- Exercise inputs
* * *
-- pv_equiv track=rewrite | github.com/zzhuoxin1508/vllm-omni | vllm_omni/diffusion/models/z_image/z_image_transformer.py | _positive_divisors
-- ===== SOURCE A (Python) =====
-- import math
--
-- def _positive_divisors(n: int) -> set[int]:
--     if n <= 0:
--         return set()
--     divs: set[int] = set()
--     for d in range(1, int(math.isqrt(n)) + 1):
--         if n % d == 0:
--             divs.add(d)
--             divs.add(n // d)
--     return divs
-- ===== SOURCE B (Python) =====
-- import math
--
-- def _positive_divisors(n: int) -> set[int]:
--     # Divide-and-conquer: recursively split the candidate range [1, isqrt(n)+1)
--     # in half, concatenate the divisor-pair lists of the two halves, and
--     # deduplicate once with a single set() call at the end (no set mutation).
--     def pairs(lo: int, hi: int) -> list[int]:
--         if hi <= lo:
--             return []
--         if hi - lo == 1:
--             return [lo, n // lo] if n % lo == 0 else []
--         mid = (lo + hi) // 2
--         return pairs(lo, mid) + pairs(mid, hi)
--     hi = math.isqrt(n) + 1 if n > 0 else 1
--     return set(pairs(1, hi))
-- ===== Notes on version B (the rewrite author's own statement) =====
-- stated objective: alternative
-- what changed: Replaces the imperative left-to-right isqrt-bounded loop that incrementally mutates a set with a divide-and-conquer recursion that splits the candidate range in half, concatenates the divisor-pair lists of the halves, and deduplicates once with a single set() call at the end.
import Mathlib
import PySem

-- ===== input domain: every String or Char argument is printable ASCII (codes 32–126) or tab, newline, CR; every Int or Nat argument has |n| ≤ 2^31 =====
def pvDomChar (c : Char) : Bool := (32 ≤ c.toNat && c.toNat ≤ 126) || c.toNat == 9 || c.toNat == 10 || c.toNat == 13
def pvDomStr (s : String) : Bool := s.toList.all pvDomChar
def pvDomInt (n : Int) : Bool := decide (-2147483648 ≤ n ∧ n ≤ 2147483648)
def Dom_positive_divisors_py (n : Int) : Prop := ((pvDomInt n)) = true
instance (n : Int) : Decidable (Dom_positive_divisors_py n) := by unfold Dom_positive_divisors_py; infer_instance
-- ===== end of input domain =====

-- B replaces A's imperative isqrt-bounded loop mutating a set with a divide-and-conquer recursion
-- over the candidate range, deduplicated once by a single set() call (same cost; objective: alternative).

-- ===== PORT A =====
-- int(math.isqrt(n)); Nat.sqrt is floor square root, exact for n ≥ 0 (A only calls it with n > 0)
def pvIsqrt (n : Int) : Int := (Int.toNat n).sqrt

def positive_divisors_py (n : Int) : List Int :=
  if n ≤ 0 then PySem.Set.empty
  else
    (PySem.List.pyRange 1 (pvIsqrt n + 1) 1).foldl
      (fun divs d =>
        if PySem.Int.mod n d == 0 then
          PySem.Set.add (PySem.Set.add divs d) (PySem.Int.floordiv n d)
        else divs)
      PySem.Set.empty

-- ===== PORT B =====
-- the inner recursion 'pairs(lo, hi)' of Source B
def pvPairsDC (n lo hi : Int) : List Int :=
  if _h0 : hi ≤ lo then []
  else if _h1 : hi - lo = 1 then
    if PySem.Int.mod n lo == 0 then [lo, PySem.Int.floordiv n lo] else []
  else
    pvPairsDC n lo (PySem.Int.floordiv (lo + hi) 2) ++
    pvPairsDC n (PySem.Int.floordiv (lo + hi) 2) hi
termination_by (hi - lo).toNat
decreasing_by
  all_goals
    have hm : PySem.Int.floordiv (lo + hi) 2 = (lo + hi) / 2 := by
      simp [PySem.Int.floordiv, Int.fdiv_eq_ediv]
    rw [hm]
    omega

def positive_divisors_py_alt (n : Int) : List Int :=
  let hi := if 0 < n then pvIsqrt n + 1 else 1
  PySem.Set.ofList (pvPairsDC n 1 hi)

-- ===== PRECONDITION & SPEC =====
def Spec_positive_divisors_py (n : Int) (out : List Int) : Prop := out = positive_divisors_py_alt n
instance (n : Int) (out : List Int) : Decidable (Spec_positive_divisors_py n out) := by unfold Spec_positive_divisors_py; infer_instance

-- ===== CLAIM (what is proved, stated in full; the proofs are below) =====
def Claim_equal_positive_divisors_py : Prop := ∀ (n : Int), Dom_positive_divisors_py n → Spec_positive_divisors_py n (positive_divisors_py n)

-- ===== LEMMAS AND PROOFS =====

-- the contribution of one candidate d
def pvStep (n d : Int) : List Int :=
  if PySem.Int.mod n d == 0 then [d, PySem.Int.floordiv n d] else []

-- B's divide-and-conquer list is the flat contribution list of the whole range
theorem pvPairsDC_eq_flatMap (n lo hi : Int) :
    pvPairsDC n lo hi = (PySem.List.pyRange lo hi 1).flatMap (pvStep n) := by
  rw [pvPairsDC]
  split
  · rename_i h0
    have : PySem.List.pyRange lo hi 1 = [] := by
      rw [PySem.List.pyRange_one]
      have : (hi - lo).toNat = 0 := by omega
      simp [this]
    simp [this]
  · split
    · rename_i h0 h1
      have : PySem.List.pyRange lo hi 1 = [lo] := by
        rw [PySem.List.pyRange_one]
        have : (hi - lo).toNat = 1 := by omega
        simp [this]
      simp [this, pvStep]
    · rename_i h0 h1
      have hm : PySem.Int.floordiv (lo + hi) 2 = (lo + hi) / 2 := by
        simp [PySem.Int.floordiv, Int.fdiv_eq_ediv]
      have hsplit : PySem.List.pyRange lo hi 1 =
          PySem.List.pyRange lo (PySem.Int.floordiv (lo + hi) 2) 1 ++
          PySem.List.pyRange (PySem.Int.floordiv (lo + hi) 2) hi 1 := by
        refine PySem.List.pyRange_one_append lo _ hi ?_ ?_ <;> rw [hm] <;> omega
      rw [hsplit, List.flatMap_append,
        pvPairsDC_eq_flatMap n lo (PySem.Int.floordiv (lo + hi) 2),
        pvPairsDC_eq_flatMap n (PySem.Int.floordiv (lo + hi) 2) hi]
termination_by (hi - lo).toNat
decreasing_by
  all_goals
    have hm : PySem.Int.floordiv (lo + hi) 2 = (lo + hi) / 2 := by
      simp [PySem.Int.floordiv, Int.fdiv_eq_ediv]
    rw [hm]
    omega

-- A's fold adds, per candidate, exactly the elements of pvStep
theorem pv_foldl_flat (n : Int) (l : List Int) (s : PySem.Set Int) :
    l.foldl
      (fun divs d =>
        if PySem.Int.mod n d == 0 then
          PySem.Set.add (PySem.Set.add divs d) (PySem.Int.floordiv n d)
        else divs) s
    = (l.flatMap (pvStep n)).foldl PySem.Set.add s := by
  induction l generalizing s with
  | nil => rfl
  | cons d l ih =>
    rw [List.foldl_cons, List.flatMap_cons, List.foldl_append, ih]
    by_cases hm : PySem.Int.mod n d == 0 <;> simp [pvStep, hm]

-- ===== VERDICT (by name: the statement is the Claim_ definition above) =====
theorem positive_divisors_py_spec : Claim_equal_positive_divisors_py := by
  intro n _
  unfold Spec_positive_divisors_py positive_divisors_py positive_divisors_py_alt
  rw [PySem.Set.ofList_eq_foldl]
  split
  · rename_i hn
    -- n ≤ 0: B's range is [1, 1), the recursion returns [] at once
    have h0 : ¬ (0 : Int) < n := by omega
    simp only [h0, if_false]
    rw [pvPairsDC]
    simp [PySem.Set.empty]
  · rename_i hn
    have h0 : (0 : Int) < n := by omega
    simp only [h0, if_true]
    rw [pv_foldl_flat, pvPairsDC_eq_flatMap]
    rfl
* * *
- Assignment
Each line in the material above should be repeated exactly.

- Answer section
-- pv_equiv track=rewrite | github.com/zzhuoxin1508/vllm-omni | vllm_omni/diffusion/models/z_image/z_image_transformer.py | _positive_divisors
-- ===== SOURCE A (Python) =====
-- import math
--
-- def _positive_divisors(n: int) -> set[int]:
--     if n <= 0:
--         return set()
--     divs: set[int] = set()
--     for d in range(1, int(math.isqrt(n)) + 1):
--         if n % d == 0:
--             divs.add(d)
--             divs.add(n // d)
--     return divs
-- ===== SOURCE B (Python) =====
-- import math
--
-- def _positive_divisors(n: int) -> set[int]:
--     # Divide-and-conquer: recursively split the candidate range [1, isqrt(n)+1)
--     # in half, concatenate the divisor-pair lists of the two halves, and
--     # deduplicate once with a single set() call at the end (no set mutation).
--     def pairs(lo: int, hi: int) -> list[int]:
--         if hi <= lo:
--             return []
--         if hi - lo == 1:
--             return [lo, n // lo] if n % lo == 0 else []
--         mid = (lo + hi) // 2
--         return pairs(lo, mid) + pairs(mid, hi)
--     hi = math.isqrt(n) + 1 if n > 0 else 1
--     return set(pairs(1, hi))
-- ===== Notes on version B (the rewrite author's own statement) =====
-- stated objective: alternative
-- what changed: Replaces the imperative left-to-right isqrt-bounded loop that incrementally mutates a set with a divide-and-conquer recursion that splits the candidate range in half, concatenates the divisor-pair lists of the halves, and deduplicates once with a single set() call at the end.
import Mathlib
import PySem

-- ===== input domain: every String or Char argument is printable ASCII (codes 32–126) or tab, newline, CR; every Int or Nat argument has |n| ≤ 2^31 =====
def pvDomChar (c : Char) : Bool := (32 ≤ c.toNat && c.toNat ≤ 126) || c.toNat == 9 || c.toNat == 10 || c.toNat == 13
def pvDomStr (s : String) : Bool := s.toList.all pvDomChar
def pvDomInt (n : Int) : Bool := decide (-2147483648 ≤ n ∧ n ≤ 2147483648)
def Dom_positive_divisors_py (n : Int) : Prop := ((pvDomInt n)) = true
instance (n : Int) : Decidable (Dom_positive_divisors_py n) := by unfold Dom_positive_divisors_py; infer_instance
-- ===== end of input domain =====

-- B replaces A's imperative isqrt-bounded loop mutating a set with a divide-and-conquer recursion
-- over the candidate range, deduplicated once by a single set() call (same cost; objective: alternative).

-- ===== PORT A =====
-- int(math.isqrt(n)); Nat.sqrt is floor square root, exact for n ≥ 0 (A only calls it with n > 0)
def pvIsqrt (n : Int) : Int := (Int.toNat n).sqrt

def positive_divisors_py (n : Int) : List Int :=
  if n ≤ 0 then PySem.Set.empty
  else
    (PySem.List.pyRange 1 (pvIsqrt n + 1) 1).foldl
      (fun divs d =>
        if PySem.Int.mod n d == 0 then
          PySem.Set.add (PySem.Set.add divs d) (PySem.Int.floordiv n d)
        else divs)
      PySem.Set.empty

-- ===== PORT B =====
-- the inner recursion 'pairs(lo, hi)' of Source B
def pvPairsDC (n lo hi : Int) : List Int :=
  if _h0 : hi ≤ lo then []
  else if _h1 : hi - lo = 1 then
    if PySem.Int.mod n lo == 0 then [lo, PySem.Int.floordiv n lo] else []
  else
    pvPairsDC n lo (PySem.Int.floordiv (lo + hi) 2) ++
    pvPairsDC n (PySem.Int.floordiv (lo + hi) 2) hi
termination_by (hi - lo).toNat
decreasing_by
  all_goals
    have hm : PySem.Int.floordiv (lo + hi) 2 = (lo + hi) / 2 := by
      simp [PySem.Int.floordiv, Int.fdiv_eq_ediv]
    rw [hm]
    omega

def positive_divisors_py_alt (n : Int) : List Int :=
  let hi := if 0 < n then pvIsqrt n + 1 else 1
  PySem.Set.ofList (pvPairsDC n 1 hi)

-- ===== PRECONDITION & SPEC =====
def Spec_positive_divisors_py (n : Int) (out : List Int) : Prop := out = positive_divisors_py_alt n
instance (n : Int) (out : List Int) : Decidable (Spec_positive_divisors_py n out) := by unfold Spec_positive_divisors_py; infer_instance

-- ===== CLAIM (what is proved, stated in full; the proofs are below) =====
def Claim_equal_positive_divisors_py : Prop := ∀ (n : Int), Dom_positive_divisors_py n → Spec_positive_divisors_py n (positive_divisors_py n)

-- ===== LEMMAS AND PROOFS =====

-- the contribution of one candidate d
def pvStep (n d : Int) : List Int :=
  if PySem.Int.mod n d == 0 then [d, PySem.Int.floordiv n d] else []

-- B's divide-and-conquer list is the flat contribution list of the whole range
theorem pvPairsDC_eq_flatMap (n lo hi : Int) :
    pvPairsDC n lo hi = (PySem.List.pyRange lo hi 1).flatMap (pvStep n) := by
  rw [pvPairsDC]
  split
  · rename_i h0
    have : PySem.List.pyRange lo hi 1 = [] := by
      rw [PySem.List.pyRange_one]
      have : (hi - lo).toNat = 0 := by omega
      simp [this]
    simp [this]
  · split
    · rename_i h0 h1
      have : PySem.List.pyRange lo hi 1 = [lo] := by
        rw [PySem.List.pyRange_one]
        have : (hi - lo).toNat = 1 := by omega
        simp [this]
      simp [this, pvStep]
    · rename_i h0 h1
      have hm : PySem.Int.floordiv (lo + hi) 2 = (lo + hi) / 2 := by
        simp [PySem.Int.floordiv, Int.fdiv_eq_ediv]
      have hsplit : PySem.List.pyRange lo hi 1 =
          PySem.List.pyRange lo (PySem.Int.floordiv (lo + hi) 2) 1 ++
          PySem.List.pyRange (PySem.Int.floordiv (lo + hi) 2) hi 1 := by
        refine PySem.List.pyRange_one_append lo _ hi ?_ ?_ <;> rw [hm] <;> omega
      rw [hsplit, List.flatMap_append,
        pvPairsDC_eq_flatMap n lo (PySem.Int.floordiv (lo + hi) 2),
        pvPairsDC_eq_flatMap n (PySem.Int.floordiv (lo + hi) 2) hi]
termination_by (hi - lo).toNat
decreasing_by
  all_goals
    have hm : PySem.Int.floordiv (lo + hi) 2 = (lo + hi) / 2 := by
      simp [PySem.Int.floordiv, Int.fdiv_eq_ediv]
    rw [hm]
    omega

-- A's fold adds, per candidate, exactly the elements of pvStep
theorem pv_foldl_flat (n : Int) (l : List Int) (s : PySem.Set Int) :
    l.foldl
      (fun divs d =>
        if PySem.Int.mod n d == 0 then
          PySem.Set.add (PySem.Set.add divs d) (PySem.Int.floordiv n d)
        else divs) s
    = (l.flatMap (pvStep n)).foldl PySem.Set.add s := by
  induction l generalizing s with
  | nil => rfl
  | cons d l ih =>
    rw [List.foldl_cons, List.flatMap_cons, List.foldl_append, ih]
    by_cases hm : PySem.Int.mod n d == 0 <;> simp [pvStep, hm]

-- ===== VERDICT (by name: the statement is the Claim_ definition above) =====
theorem positive_divisors_py_spec : Claim_equal_positive_divisors_py := by
  intro n _
  unfold Spec_positive_divisors_py positive_divisors_py positive_divisors_py_alt
  rw [PySem.Set.ofList_eq_foldl]
  split
  · rename_i hn
    -- n ≤ 0: B's range is [1, 1), the recursion returns [] at once
    have h0 : ¬ (0 : Int) < n := by omega
    simp only [h0, if_false]
    rw [pvPairsDC]
    simp [PySem.Set.empty]
  · rename_i hn
    have h0 : (0 : Int) < n := by omega
    simp only [h0, if_true]
    rw [pv_foldl_flat, pvPairsDC_eq_flatMap]
    rfl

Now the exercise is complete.